Strona:PL Dumas - Naszyjnik Królowej.djvu/237

Z Wikiźródeł, wolnej biblioteki
Ta strona została przepisana.

— Miljon sześćset tysięcy liwrów — odparł jubiler. Beausire powtórzył cyfrę ambasadorowi.
— To za drogo o sto tysięcy liwrów — odpowiedział don Manoël.
— Ekscelencjo — rzekł jubiler — niepodobna ściśle oznaczyć zysków na tak cennym przedmiocie; aby ułożyć naszyjnik takiej wartości, trzeba było poszukiwań i podróży, które przeraziłby tych, coby je tak znali, jak ja.
— O sto tysięcy liwrów za drogo — powtórzył zacięty Portugalczyk.
Bochner okazał pewną chwiejność. Podejrzliwość kupca najlepiej uspakaja to, gdy kupujący targuje się zawzięcie.
— Nie jestem w możności — rzekł po chwili wahania — przystać na obniżenie ceny, bo w takim razie straciłbym cały zysk.
Don Manoël wysłuchał tego w przekładzie Beausira i powstał. Beausire zaś zamknął futerał i zwrócił go Bochnerowi.
— W każdym razie porozumiem się jeszcze z panem Bossange; czy ekscelencja na to przystaje?
— A co to ma znaczyć?... — zapytał Beausire.
— Pan ambasador zgadza się na miljon pięćkroć sto tysięcy liwrów, za naszyjnik, nieprawdaż?...
— Jego ekscelencja, co raz powie, nie cofa nigdy — z portugalska odparł Beausire — lecz nie znosi nudnych targowań.
— Ależ pojmuje pan sekretarz, że obowiązany jestem, pomówić ze swoim wspólnikiem?

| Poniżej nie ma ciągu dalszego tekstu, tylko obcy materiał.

-- pv_equiv track=rewrite | github.com/mayur0906/StegPy | encode.py | encode_input
-- ===== SOURCE A (Python) =====
-- def encode_map_string(input_string):
--     # get the length of the input string
--     length = len(input_string)
--     binary = ""
--     # looping through the length of string
--     for i in range(0, length):
--         # ord is to get the ASCII value of input string negate it the value of a and add 1 to it
--         # format is to get the output in 6 bit format for your block
--         binary += format((ord(input_string[i]) - ord('a') + 1), '06b')
--     return binary
--
-- def encode_map_numbers(input_numbers):
--     # get the length of input numbers
--     length = len(input_numbers)
--     binary = ""
--     for i in range(0, length):
--         binary += format((ord(input_numbers[i]) - ord('0') + 27), '06b')
--     return binary
--
-- def encode_map_period(input_period):
--     # get the length of input numbers
--     binary = ""
--     binary += format((ord(input_period) - ord('.') + 37), '06b')
--     return binary
--
-- def encode_map_space(input_space):
--     # get the length of input numbers
--     binary = ""
--     binary += format((ord(input_space) - ord(' ') + 38), '06b')
--     return binary
--
-- def encode_map_hiphen(input_space):
--     # get the length of input numbers
--     binary = ""
--     binary += format((ord(input_space) - ord('-') + 39), '06b')
--     return binary
--
-- def encode_map_single_quote(input_space):
--     # get the length of input numbers
--     binary = ""
--     binary += format((ord(input_space) - ord('\'') + 40), '06b')
--     return binary
--
-- def encode_map_double_quote(input_space):
--     # get the length of input numbers
--     binary = ""
--     binary += format((ord(input_space) - ord('"') + 41), '06b')
--     return binary
--
-- def encode_map_tilde(input_space):
--     # get the length of input numbers
--     binary = ""
--     binary += format((ord(input_space) - ord('~') + 50), '06b')
--     return binary
--
-- def encode_input(input):
--     input_lower = input.lower()
--     length = len(input)
--     binary = ""
--     for i in range(0,length):
--         if(input_lower[i].isalpha()):
--             binary = binary + encode_map_string(input_lower[i])
--         elif(input_lower[i].isdigit()):
--             binary = binary + encode_map_numbers(input_lower[i])
--         elif(input_lower[i].isspace()):
--             binary = binary + encode_map_space(input_lower[i])
--         elif(input_lower[i] == "."):
--             binary = binary + encode_map_period(input_lower[i])
--         elif (input_lower[i] == "-"):
--             binary = binary + encode_map_hiphen(input_lower[i])
--         elif (input_lower[i] == "'"):
--             binary = binary + encode_map_single_quote(input_lower[i])
--         elif (input_lower[i] == "\""):
--             binary = binary + encode_map_double_quote(input_lower[i])
--         elif (input_lower[i] == "~"):
--             binary = binary + encode_map_tilde(input_lower[i])
--     return binary
-- ===== SOURCE B (Python) =====
-- # Translation-table rewrite: all classification happens once, at table-build time;
-- # encoding itself is a single lookup per character with no conditionals.
-- def _build_table():
--     t = {}
--     for c in "abcdefghijklmnopqrstuvwxyz":
--         t[c] = format(ord(c) - ord('a') + 1, '06b')
--     for c in "0123456789":
--         t[c] = format(ord(c) - ord('0') + 27, '06b')
--     for c in " \t\n\x0b\x0c\r":
--         t[c] = format(ord(c) - ord(' ') + 38, '06b')
--     for c, code in (('.', 37), ('-', 39), ("'", 40), ('"', 41), ('~', 50)):
--         t[c] = format(code, '06b')
--     return t
--
-- _TABLE = _build_table()
--
-- def encode_input(input):
--     return ''.join(_TABLE.get(c, '') for c in input.lower())
-- ===== Notes on version B (the rewrite author's own statement) =====
-- stated objective: alternative
-- what changed: The per-character if/elif classification cascade (with its eight helper encoders) is replaced by a char-to-code translation table precomputed once from the character classes, so encoding is a single unconditional dict lookup per character joined at the end.
import Mathlib
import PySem

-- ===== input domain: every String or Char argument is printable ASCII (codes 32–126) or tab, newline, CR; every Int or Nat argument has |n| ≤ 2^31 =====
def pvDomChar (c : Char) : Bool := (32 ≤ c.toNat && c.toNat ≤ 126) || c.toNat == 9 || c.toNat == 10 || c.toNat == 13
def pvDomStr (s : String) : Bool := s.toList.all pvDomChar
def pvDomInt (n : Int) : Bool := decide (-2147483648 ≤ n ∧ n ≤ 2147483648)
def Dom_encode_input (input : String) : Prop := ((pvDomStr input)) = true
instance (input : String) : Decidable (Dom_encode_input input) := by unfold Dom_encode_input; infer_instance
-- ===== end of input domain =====

-- B replaces A's per-character if/elif cascade by a translation table precomputed once
-- from the character classes; encoding is then one dict lookup per character (objective:
-- alternative decomposition, same cost).

-- ord(c)
def pvOrd (c : Char) : Int := (c.toNat : Int)

-- format(n, '06b'): binary digits of |n|, sign in front, zero-padded to total width 6.
-- Exact for width 6 on every Int (both Pythons call it only with 0 ≤ n < 64 on Dom).
def pvFmt06b (n : Int) : List Char :=
  let s := PySem.Int.toBinChars n
  if n < 0 then '-' :: (List.replicate (6 - s.length) '0' ++ s.tail)
  else List.replicate (6 - s.length) '0' ++ s

-- ===== PORT A =====
def encode_map_string (s : List Char) : List Char :=
  (PySem.List.pyRange 0 (s.length : Int) 1).foldl
    (fun binary i => binary ++ pvFmt06b (pvOrd (PySem.List.pyGetD s i ' ') - pvOrd 'a' + 1)) []

def encode_map_numbers (s : List Char) : List Char :=
  (PySem.List.pyRange 0 (s.length : Int) 1).foldl
    (fun binary i => binary ++ pvFmt06b (pvOrd (PySem.List.pyGetD s i ' ') - pvOrd '0' + 27)) []

def encode_map_period (c : Char) : List Char := [] ++ pvFmt06b (pvOrd c - pvOrd '.' + 37)
def encode_map_space (c : Char) : List Char := [] ++ pvFmt06b (pvOrd c - pvOrd ' ' + 38)
def encode_map_hiphen (c : Char) : List Char := [] ++ pvFmt06b (pvOrd c - pvOrd '-' + 39)
def encode_map_single_quote (c : Char) : List Char := [] ++ pvFmt06b (pvOrd c - pvOrd '\'' + 40)
def encode_map_double_quote (c : Char) : List Char := [] ++ pvFmt06b (pvOrd c - pvOrd '"' + 41)
def encode_map_tilde (c : Char) : List Char := [] ++ pvFmt06b (pvOrd c - pvOrd '~' + 50)

-- input_lower[i] is re-read at each test, exactly as the Python subscripts it;
-- inside Dom every pyGetD index is in range, so the ' ' default is never read.
def encode_input (input : String) : String :=
  String.ofList ((PySem.List.pyRange 0 (input.toList.length : Int) 1).foldl
    (fun binary i =>
      if PySem.Chars.isalpha (PySem.List.pyGetD (PySem.Chars.lower input.toList) i ' ') then
        binary ++ encode_map_string [PySem.List.pyGetD (PySem.Chars.lower input.toList) i ' ']
      else if PySem.Chars.isdigit (PySem.List.pyGetD (PySem.Chars.lower input.toList) i ' ') then
        binary ++ encode_map_numbers [PySem.List.pyGetD (PySem.Chars.lower input.toList) i ' ']
      else if PySem.Chars.isspace (PySem.List.pyGetD (PySem.Chars.lower input.toList) i ' ') then
        binary ++ encode_map_space (PySem.List.pyGetD (PySem.Chars.lower input.toList) i ' ')
      else if PySem.List.pyGetD (PySem.Chars.lower input.toList) i ' ' = '.' then
        binary ++ encode_map_period (PySem.List.pyGetD (PySem.Chars.lower input.toList) i ' ')
      else if PySem.List.pyGetD (PySem.Chars.lower input.toList) i ' ' = '-' then
        binary ++ encode_map_hiphen (PySem.List.pyGetD (PySem.Chars.lower input.toList) i ' ')
      else if PySem.List.pyGetD (PySem.Chars.lower input.toList) i ' ' = '\'' then
        binary ++ encode_map_single_quote (PySem.List.pyGetD (PySem.Chars.lower input.toList) i ' ')
      else if PySem.List.pyGetD (PySem.Chars.lower input.toList) i ' ' = '"' then
        binary ++ encode_map_double_quote (PySem.List.pyGetD (PySem.Chars.lower input.toList) i ' ')
      else if PySem.List.pyGetD (PySem.Chars.lower input.toList) i ' ' = '~' then
        binary ++ encode_map_tilde (PySem.List.pyGetD (PySem.Chars.lower input.toList) i ' ')
      else binary) [])

-- ===== PORT B =====
-- _build_table(): the four staged loops of Source B, each folding inserts into the dict.
def pvTable : PySem.Dict Char (List Char) :=
  let t := "abcdefghijklmnopqrstuvwxyz".toList.foldl
    (fun t c => t.insert c (pvFmt06b (pvOrd c - pvOrd 'a' + 1))) PySem.Dict.empty
  let t := "0123456789".toList.foldl
    (fun t c => t.insert c (pvFmt06b (pvOrd c - pvOrd '0' + 27))) t
  let t := " \t\n\x0b\x0c\r".toList.foldl
    (fun t c => t.insert c (pvFmt06b (pvOrd c - pvOrd ' ' + 38))) t
  [('.', (37 : Int)), ('-', 39), ('\'', 40), ('"', 41), ('~', 50)].foldl
    (fun t p => t.insert p.1 (pvFmt06b p.2)) t

-- ''.join(_TABLE.get(c, '') for c in input.lower())
def encode_input_alt (input : String) : String :=
  String.ofList (((PySem.Chars.lower input.toList).map
    (fun c => PySem.Dict.getD pvTable c [])).flatten)

-- ===== PRECONDITION & SPEC =====
def Spec_encode_input (input : String) (out : String) : Prop := out = encode_input_alt input
instance (input : String) (out : String) : Decidable (Spec_encode_input input out) := by unfold Spec_encode_input; infer_instance

-- ===== CLAIM (what is proved, stated in full; the proofs are below) =====
def Claim_equal_encode_input : Prop := ∀ (input : String), Dom_encode_input input → Spec_encode_input input (encode_input input)

-- ===== LEMMAS AND PROOFS =====

-- A's per-character step, factored out of the loop body for the proof.
def pvStepA (c : Char) : List Char :=
  if PySem.Chars.isalpha c then encode_map_string [c]
  else if PySem.Chars.isdigit c then encode_map_numbers [c]
  else if PySem.Chars.isspace c then encode_map_space c
  else if c = '.' then encode_map_period c
  else if c = '-' then encode_map_hiphen c
  else if c = '\'' then encode_map_single_quote c
  else if c = '"' then encode_map_double_quote c
  else if c = '~' then encode_map_tilde c
  else []

-- A's loop body always appends pvStepA of the current character (the silent branch appends []).
theorem pv_bodyA_eq :
    (fun (binary : List Char) (c : Char) =>
      if PySem.Chars.isalpha c then binary ++ encode_map_string [c]
      else if PySem.Chars.isdigit c then binary ++ encode_map_numbers [c]
      else if PySem.Chars.isspace c then binary ++ encode_map_space c
      else if c = '.' then binary ++ encode_map_period c
      else if c = '-' then binary ++ encode_map_hiphen c
      else if c = '\'' then binary ++ encode_map_single_quote c
      else if c = '"' then binary ++ encode_map_double_quote c
      else if c = '~' then binary ++ encode_map_tilde c
      else binary) = (fun binary c => binary ++ pvStepA c) := by
  funext binary c
  unfold pvStepA
  split_ifs <;> simp

-- On every lowered character drawn from the domain (code ≤ 126), A's cascade and
-- B's table lookup agree; checked exhaustively over the 127 codes.
set_option maxRecDepth 100000 in
theorem pv_char_eq : ∀ n : Fin 127, pvDomChar (Char.ofNat n.val) = true →
    pvStepA (PySem.Chars.lowerChar (Char.ofNat n.val)) =
      PySem.Dict.getD pvTable (PySem.Chars.lowerChar (Char.ofNat n.val)) [] := by decide

-- ===== VERDICT (by name: the statement is the Claim_ definition above) =====
set_option maxRecDepth 8192 in
theorem encode_input_spec : Claim_equal_encode_input := by
  intro input hdom
  show encode_input input = encode_input_alt input
  unfold encode_input encode_input_alt
  have hlen : input.toList.length = (PySem.Chars.lower input.toList).length := by
    simp [PySem.Chars.lower]
  rw [hlen,
    PySem.List.foldl_pyRange_zero_pyGetD' (PySem.Chars.lower input.toList) ' '
      (fun binary c =>
        if PySem.Chars.isalpha c then binary ++ encode_map_string [c]
        else if PySem.Chars.isdigit c then binary ++ encode_map_numbers [c]
        else if PySem.Chars.isspace c then binary ++ encode_map_space c
        else if c = '.' then binary ++ encode_map_period c
        else if c = '-' then binary ++ encode_map_hiphen c
        else if c = '\'' then binary ++ encode_map_single_quote c
        else if c = '"' then binary ++ encode_map_double_quote c
        else if c = '~' then binary ++ encode_map_tilde c
        else binary) [],
    pv_bodyA_eq, PySem.List.foldl_append_eq_flatMap]
  simp only [List.flatMap_def, List.nil_append]
  refine congrArg String.ofList (congrArg List.flatten (List.map_congr_left ?_))
  intro c hc
  simp only [PySem.Chars.lower, List.mem_map] at hc
  obtain ⟨c0, hc0, rfl⟩ := hc
  have hd : pvDomChar c0 = true := by
    have := hdom
    unfold Dom_encode_input pvDomStr at this
    exact (List.all_eq_true.mp this) c0 hc0
  have hle : c0.toNat ≤ 126 := by
    simp [pvDomChar] at hd; omega
  have h2 : pvDomChar (Char.ofNat c0.toNat) = true := by rwa [Char.ofNat_toNat]
  have := pv_char_eq ⟨c0.toNat, by omega⟩ h2
  rwa [Char.ofNat_toNat] at this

— O! i owszem, panie Bochner.
— I owszem — powtórzył po portugalsku don Manoël, który pochwycił znaczenie słów Bochnera — lecz i mnie potrzebna prędka wiadomość.
— Więc dobrze, ekscelencjo, jeżeli wspólnik mój zgodzi się na obniżkę ceny, ja zgadzam się na nią z góry.
— Dobrze.
— Pozostaje jeszcze sposób wypłaty.
— Pod tym względem żadnej nie będziesz miał pan trudności — rzekł Beausire. — Jak pan chcesz być zapłaconym?
— Ależ — rzekł, śmiejąc się, Bochner — gotówką, jeżeli można.